*GOAL OF THE EXERCISE*.
Your answer should be only the lines below from the one with "simp [pvKw_append, hne]" to the one with "Claim_equal_make_types_declaration := by", repeated exactly, ends included.

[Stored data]
###

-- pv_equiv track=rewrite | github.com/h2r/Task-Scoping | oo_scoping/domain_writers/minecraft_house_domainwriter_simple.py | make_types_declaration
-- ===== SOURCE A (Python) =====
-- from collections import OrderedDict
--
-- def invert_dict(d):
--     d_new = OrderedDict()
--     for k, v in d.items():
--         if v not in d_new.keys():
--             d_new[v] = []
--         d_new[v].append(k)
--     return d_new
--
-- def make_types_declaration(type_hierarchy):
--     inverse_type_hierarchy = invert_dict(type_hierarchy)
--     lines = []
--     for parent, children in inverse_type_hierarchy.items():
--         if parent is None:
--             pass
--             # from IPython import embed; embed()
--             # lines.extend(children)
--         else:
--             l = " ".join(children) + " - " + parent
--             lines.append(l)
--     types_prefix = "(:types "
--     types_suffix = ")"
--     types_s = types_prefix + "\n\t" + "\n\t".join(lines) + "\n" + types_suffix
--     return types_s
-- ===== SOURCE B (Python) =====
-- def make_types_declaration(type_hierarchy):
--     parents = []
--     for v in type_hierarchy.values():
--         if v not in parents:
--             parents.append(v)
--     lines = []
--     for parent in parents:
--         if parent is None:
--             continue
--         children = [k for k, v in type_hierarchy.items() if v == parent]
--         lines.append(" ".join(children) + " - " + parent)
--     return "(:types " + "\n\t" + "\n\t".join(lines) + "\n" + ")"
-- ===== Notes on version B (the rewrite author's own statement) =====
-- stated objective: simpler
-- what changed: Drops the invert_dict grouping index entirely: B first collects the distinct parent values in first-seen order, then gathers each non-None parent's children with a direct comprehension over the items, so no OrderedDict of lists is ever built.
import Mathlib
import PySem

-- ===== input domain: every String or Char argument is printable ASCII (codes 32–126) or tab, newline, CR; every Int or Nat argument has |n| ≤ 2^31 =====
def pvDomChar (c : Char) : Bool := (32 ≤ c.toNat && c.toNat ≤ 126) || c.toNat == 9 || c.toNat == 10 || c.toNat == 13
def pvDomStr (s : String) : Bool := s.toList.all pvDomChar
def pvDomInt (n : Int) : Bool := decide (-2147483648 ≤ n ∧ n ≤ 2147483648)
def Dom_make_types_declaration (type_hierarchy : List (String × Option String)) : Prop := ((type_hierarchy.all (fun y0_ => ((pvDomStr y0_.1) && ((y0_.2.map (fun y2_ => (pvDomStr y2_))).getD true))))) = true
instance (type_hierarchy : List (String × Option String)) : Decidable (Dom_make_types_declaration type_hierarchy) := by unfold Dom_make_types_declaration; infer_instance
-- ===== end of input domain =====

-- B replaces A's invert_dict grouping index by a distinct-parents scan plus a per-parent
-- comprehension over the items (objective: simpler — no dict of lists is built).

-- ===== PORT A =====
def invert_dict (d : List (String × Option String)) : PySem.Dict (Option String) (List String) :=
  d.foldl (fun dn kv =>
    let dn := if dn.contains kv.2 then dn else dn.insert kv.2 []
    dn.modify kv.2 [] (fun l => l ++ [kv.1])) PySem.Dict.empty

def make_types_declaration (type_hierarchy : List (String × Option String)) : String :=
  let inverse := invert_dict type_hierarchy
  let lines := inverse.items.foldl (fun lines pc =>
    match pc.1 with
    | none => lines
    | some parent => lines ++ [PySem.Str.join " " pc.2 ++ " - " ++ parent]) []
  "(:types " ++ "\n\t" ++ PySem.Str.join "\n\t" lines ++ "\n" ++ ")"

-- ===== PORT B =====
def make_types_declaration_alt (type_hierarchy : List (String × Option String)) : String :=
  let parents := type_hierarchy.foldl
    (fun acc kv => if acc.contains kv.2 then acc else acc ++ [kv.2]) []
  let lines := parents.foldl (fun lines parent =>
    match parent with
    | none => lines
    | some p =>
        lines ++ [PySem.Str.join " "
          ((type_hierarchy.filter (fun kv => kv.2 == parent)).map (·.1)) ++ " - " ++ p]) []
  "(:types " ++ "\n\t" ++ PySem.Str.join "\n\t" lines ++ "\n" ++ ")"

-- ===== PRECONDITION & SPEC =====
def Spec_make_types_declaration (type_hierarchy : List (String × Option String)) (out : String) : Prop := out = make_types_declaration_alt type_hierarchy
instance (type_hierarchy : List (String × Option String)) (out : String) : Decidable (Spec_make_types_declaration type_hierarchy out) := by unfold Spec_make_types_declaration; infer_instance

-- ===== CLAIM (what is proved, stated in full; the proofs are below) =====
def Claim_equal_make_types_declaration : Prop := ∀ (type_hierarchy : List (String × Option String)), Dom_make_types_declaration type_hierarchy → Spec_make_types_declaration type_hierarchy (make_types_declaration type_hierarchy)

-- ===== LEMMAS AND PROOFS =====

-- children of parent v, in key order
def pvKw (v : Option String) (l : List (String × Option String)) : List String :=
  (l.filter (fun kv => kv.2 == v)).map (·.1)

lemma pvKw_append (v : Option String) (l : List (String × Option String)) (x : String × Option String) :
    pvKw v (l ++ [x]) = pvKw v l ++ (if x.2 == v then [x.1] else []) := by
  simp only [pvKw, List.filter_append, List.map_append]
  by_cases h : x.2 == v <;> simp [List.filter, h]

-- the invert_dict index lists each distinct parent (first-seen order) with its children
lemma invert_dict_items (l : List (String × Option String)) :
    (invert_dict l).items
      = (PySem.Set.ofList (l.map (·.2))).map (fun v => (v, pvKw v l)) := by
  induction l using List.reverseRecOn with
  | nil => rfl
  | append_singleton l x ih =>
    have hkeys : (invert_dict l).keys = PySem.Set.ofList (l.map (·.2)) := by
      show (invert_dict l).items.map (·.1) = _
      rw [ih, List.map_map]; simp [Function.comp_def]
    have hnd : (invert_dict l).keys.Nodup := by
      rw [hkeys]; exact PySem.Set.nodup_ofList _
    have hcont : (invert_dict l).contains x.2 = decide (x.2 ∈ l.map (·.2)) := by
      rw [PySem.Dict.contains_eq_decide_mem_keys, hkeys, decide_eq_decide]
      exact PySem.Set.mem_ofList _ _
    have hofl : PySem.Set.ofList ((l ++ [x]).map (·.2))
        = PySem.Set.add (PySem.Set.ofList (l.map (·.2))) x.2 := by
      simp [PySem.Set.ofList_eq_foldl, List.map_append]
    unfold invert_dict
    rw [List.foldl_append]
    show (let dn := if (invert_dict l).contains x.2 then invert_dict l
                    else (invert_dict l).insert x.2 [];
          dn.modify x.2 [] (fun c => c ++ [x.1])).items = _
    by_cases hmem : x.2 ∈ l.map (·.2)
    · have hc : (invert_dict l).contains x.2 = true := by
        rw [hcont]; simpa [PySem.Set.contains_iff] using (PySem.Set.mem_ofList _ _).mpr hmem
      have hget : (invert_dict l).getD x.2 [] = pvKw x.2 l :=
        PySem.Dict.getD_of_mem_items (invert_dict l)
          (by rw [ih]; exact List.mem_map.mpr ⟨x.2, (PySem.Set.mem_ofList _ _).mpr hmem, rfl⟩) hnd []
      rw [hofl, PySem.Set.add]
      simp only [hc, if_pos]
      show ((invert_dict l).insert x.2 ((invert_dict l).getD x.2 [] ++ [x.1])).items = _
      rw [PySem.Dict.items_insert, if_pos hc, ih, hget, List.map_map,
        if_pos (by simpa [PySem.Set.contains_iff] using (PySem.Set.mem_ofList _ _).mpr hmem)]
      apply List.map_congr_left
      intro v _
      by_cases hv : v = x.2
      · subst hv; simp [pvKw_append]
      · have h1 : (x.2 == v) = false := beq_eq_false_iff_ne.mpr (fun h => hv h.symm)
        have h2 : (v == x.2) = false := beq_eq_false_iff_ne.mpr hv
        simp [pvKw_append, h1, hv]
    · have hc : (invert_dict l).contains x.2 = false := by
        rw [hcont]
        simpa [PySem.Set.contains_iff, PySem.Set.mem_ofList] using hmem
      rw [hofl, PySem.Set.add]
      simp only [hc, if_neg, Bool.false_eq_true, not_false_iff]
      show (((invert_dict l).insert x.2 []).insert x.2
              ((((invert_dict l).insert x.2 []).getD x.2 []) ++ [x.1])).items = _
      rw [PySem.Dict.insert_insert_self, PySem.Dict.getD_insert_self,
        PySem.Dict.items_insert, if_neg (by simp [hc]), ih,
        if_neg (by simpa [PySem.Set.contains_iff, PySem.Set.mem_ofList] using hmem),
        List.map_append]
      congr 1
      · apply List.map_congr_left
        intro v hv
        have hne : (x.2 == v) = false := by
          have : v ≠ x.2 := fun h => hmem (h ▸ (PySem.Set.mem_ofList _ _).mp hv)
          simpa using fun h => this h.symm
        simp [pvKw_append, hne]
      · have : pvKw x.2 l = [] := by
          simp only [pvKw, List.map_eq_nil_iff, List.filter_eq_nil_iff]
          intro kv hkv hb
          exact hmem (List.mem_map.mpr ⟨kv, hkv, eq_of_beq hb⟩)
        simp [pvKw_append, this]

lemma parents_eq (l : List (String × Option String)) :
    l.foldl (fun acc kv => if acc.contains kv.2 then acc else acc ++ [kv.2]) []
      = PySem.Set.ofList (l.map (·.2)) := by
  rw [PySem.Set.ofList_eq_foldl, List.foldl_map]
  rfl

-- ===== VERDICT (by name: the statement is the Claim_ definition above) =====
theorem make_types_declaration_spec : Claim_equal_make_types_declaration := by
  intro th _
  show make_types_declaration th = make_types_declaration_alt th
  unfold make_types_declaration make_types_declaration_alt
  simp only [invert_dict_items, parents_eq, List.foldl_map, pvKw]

###

*ANSWER SECTION*.
        simp [pvKw_append, hne]
      · have : pvKw x.2 l = [] := by
          simp only [pvKw, List.map_eq_nil_iff, List.filter_eq_nil_iff]
          intro kv hkv hb
          exact hmem (List.mem_map.mpr ⟨kv, hkv, eq_of_beq hb⟩)
        simp [pvKw_append, this]

lemma parents_eq (l : List (String × Option String)) :
    l.foldl (fun acc kv => if acc.contains kv.2 then acc else acc ++ [kv.2]) []
      = PySem.Set.ofList (l.map (·.2)) := by
  rw [PySem.Set.ofList_eq_foldl, List.foldl_map]
  rfl

-- ===== VERDICT (by name: the statement is the Claim_ definition above) =====
theorem make_types_declaration_spec : Claim_equal_make_types_declaration := by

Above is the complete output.